___ Task inputs ___

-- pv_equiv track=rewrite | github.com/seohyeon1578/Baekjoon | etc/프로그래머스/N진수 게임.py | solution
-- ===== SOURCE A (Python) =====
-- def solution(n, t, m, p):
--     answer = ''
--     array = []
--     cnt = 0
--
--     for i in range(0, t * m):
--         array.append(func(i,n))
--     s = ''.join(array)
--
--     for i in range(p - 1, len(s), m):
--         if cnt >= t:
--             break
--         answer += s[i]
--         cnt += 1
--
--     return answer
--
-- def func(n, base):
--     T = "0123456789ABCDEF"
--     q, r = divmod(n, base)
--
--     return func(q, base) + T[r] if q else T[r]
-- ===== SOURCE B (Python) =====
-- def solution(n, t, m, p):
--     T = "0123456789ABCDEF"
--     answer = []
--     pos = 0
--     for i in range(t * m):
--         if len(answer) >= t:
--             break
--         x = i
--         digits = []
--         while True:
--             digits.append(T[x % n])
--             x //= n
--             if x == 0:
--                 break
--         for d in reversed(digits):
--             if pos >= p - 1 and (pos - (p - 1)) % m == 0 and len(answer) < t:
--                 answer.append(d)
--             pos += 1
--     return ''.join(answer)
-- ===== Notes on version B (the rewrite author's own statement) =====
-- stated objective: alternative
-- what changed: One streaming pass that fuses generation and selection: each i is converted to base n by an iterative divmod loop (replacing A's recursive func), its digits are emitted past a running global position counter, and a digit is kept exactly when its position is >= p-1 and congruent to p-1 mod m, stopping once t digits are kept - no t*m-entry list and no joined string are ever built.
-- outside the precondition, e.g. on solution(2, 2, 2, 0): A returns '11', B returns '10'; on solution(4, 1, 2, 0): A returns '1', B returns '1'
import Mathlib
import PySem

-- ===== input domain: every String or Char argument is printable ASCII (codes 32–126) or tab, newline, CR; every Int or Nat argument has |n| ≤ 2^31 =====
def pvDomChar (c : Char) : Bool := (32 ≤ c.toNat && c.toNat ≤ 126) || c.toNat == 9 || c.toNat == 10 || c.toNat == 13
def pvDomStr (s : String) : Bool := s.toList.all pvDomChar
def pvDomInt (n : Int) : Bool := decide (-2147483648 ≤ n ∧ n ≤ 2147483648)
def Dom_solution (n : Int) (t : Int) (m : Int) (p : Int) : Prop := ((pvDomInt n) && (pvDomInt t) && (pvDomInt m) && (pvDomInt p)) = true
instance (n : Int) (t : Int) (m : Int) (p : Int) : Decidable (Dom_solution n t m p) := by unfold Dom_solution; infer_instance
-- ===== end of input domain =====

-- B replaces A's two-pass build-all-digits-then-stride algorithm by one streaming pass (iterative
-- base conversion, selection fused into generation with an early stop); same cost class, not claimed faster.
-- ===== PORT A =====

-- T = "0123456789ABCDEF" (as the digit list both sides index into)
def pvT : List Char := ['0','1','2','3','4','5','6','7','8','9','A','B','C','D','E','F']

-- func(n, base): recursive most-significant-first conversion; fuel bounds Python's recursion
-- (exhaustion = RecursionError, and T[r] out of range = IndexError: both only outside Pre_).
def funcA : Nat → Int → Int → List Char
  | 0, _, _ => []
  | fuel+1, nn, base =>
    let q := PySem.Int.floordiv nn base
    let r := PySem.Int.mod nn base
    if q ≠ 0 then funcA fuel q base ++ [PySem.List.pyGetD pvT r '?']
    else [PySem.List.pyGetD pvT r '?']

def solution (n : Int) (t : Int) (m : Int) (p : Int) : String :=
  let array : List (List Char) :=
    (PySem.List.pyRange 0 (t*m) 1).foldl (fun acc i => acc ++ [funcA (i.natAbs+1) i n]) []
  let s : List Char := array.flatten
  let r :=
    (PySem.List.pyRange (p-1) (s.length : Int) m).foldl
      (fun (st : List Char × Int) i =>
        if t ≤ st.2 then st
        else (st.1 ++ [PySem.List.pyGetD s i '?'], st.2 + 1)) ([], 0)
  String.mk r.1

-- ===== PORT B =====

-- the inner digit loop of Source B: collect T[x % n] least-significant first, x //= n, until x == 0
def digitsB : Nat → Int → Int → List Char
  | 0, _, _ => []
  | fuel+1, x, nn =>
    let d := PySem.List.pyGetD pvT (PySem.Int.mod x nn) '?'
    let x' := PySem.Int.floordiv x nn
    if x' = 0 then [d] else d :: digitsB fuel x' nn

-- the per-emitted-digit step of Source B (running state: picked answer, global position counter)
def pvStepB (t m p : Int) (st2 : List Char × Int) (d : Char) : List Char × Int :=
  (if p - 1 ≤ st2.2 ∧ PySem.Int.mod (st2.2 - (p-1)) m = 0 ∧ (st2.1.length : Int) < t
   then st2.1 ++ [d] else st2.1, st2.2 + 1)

___
___ Task inputs ___

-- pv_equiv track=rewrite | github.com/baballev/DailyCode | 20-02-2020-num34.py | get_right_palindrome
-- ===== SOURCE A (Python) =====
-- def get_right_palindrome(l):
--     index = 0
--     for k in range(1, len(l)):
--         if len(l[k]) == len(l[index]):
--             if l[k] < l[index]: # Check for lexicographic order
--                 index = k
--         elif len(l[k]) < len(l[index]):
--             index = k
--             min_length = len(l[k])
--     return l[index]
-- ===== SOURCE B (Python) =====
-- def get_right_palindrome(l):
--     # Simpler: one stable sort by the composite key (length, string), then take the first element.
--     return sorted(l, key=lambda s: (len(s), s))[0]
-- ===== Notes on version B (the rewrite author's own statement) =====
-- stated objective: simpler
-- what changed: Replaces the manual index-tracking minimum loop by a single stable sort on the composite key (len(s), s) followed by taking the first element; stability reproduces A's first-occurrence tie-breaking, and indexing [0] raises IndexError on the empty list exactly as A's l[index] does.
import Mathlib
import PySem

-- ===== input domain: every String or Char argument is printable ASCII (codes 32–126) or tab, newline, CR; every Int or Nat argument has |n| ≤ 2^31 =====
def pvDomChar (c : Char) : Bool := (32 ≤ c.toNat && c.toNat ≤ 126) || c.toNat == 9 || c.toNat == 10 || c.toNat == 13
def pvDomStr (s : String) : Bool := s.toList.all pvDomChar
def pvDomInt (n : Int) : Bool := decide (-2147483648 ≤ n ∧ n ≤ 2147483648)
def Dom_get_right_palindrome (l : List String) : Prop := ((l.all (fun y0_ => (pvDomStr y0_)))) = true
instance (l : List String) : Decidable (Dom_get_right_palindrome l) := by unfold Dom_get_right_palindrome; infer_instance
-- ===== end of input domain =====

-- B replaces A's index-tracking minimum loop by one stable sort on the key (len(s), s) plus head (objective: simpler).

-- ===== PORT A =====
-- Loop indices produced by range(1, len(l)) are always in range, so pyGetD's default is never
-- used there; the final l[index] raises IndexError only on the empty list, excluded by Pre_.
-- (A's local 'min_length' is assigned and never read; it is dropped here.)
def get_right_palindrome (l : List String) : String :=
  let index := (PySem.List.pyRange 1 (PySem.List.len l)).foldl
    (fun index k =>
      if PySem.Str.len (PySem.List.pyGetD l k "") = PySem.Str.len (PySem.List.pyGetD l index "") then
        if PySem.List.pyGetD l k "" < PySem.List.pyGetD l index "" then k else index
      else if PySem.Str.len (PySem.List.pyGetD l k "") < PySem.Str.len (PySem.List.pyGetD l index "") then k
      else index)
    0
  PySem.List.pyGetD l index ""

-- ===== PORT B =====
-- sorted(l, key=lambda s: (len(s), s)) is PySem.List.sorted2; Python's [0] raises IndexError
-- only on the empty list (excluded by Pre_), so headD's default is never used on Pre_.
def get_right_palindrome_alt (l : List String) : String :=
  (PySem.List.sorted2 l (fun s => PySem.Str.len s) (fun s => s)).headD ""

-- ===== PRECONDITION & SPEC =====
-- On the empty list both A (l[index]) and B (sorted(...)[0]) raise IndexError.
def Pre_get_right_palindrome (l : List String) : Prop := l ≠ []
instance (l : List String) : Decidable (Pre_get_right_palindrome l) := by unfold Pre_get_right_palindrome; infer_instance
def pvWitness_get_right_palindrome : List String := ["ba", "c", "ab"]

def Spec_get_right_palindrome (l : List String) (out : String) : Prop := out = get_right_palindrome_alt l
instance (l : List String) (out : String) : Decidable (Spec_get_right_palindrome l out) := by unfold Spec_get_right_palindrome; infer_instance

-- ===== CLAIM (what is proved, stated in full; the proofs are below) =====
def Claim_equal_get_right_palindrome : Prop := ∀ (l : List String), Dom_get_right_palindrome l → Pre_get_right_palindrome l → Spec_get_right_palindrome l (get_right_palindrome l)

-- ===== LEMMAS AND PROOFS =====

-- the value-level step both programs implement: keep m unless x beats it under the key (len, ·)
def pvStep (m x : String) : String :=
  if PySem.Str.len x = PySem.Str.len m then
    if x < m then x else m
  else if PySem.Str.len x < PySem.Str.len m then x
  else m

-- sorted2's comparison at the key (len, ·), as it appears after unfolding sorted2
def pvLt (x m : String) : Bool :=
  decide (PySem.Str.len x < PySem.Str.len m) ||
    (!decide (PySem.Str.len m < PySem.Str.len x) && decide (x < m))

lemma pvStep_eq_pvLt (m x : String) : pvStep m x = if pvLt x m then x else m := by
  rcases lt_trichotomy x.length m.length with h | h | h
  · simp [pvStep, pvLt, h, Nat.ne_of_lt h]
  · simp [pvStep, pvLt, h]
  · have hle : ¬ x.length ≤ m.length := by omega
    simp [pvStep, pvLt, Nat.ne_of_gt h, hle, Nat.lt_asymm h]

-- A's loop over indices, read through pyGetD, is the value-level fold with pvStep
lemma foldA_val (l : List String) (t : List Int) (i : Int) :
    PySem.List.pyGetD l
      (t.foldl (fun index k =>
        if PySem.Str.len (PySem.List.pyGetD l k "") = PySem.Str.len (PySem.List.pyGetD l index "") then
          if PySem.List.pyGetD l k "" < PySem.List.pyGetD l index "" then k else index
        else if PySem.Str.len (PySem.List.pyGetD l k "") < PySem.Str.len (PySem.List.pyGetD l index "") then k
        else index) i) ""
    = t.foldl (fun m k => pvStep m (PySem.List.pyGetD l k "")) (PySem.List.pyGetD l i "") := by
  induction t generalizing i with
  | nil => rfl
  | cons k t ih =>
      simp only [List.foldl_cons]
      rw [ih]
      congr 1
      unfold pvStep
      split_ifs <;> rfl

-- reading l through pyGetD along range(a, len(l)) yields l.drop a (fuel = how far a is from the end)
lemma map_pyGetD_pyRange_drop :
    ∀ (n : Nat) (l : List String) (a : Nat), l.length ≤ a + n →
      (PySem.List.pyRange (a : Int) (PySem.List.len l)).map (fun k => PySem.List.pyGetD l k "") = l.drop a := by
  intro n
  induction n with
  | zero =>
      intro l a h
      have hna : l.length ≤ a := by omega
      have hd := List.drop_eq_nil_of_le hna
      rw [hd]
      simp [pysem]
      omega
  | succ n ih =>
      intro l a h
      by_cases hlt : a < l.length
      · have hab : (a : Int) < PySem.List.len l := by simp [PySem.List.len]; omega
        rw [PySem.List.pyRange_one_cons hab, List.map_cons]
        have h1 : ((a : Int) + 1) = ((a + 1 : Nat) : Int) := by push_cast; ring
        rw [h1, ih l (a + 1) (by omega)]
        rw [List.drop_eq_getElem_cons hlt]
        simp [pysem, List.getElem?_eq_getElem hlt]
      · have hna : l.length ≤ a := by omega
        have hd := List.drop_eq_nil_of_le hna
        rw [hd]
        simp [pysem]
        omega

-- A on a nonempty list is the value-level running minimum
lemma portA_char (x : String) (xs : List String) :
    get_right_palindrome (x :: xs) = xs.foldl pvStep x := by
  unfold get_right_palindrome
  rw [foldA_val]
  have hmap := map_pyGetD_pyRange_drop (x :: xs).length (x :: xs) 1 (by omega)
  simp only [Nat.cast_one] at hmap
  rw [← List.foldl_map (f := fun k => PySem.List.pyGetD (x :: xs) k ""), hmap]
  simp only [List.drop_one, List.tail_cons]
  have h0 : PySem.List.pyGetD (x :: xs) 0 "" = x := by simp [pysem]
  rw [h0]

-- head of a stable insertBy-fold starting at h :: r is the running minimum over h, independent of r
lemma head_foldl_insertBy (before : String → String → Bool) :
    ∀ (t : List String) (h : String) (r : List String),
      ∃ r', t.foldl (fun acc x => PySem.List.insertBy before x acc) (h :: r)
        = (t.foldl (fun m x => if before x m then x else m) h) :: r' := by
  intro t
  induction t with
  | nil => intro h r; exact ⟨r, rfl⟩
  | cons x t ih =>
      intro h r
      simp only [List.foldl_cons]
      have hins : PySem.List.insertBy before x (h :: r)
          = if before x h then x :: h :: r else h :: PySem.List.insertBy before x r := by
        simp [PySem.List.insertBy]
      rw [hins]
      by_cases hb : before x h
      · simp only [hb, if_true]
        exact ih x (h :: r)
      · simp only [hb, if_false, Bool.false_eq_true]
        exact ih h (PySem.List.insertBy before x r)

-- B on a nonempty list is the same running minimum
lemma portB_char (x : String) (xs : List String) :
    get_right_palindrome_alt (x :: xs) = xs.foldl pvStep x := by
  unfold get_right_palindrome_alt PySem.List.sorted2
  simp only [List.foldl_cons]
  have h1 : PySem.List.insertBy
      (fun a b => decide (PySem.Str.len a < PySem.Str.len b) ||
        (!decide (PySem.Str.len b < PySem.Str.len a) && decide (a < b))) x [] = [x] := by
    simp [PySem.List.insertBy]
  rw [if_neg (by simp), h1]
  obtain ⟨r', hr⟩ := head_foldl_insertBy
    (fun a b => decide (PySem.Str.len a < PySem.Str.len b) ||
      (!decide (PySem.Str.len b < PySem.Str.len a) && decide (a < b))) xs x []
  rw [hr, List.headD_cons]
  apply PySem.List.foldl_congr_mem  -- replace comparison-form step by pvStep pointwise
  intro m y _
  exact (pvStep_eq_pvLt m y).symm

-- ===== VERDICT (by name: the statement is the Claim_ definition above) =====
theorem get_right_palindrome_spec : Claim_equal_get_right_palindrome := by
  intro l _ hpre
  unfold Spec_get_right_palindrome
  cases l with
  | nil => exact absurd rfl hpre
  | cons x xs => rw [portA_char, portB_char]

___

About this task:
Each line above that contains the string "element" counts once; give the number of such lines and nothing more.

Task answer:
2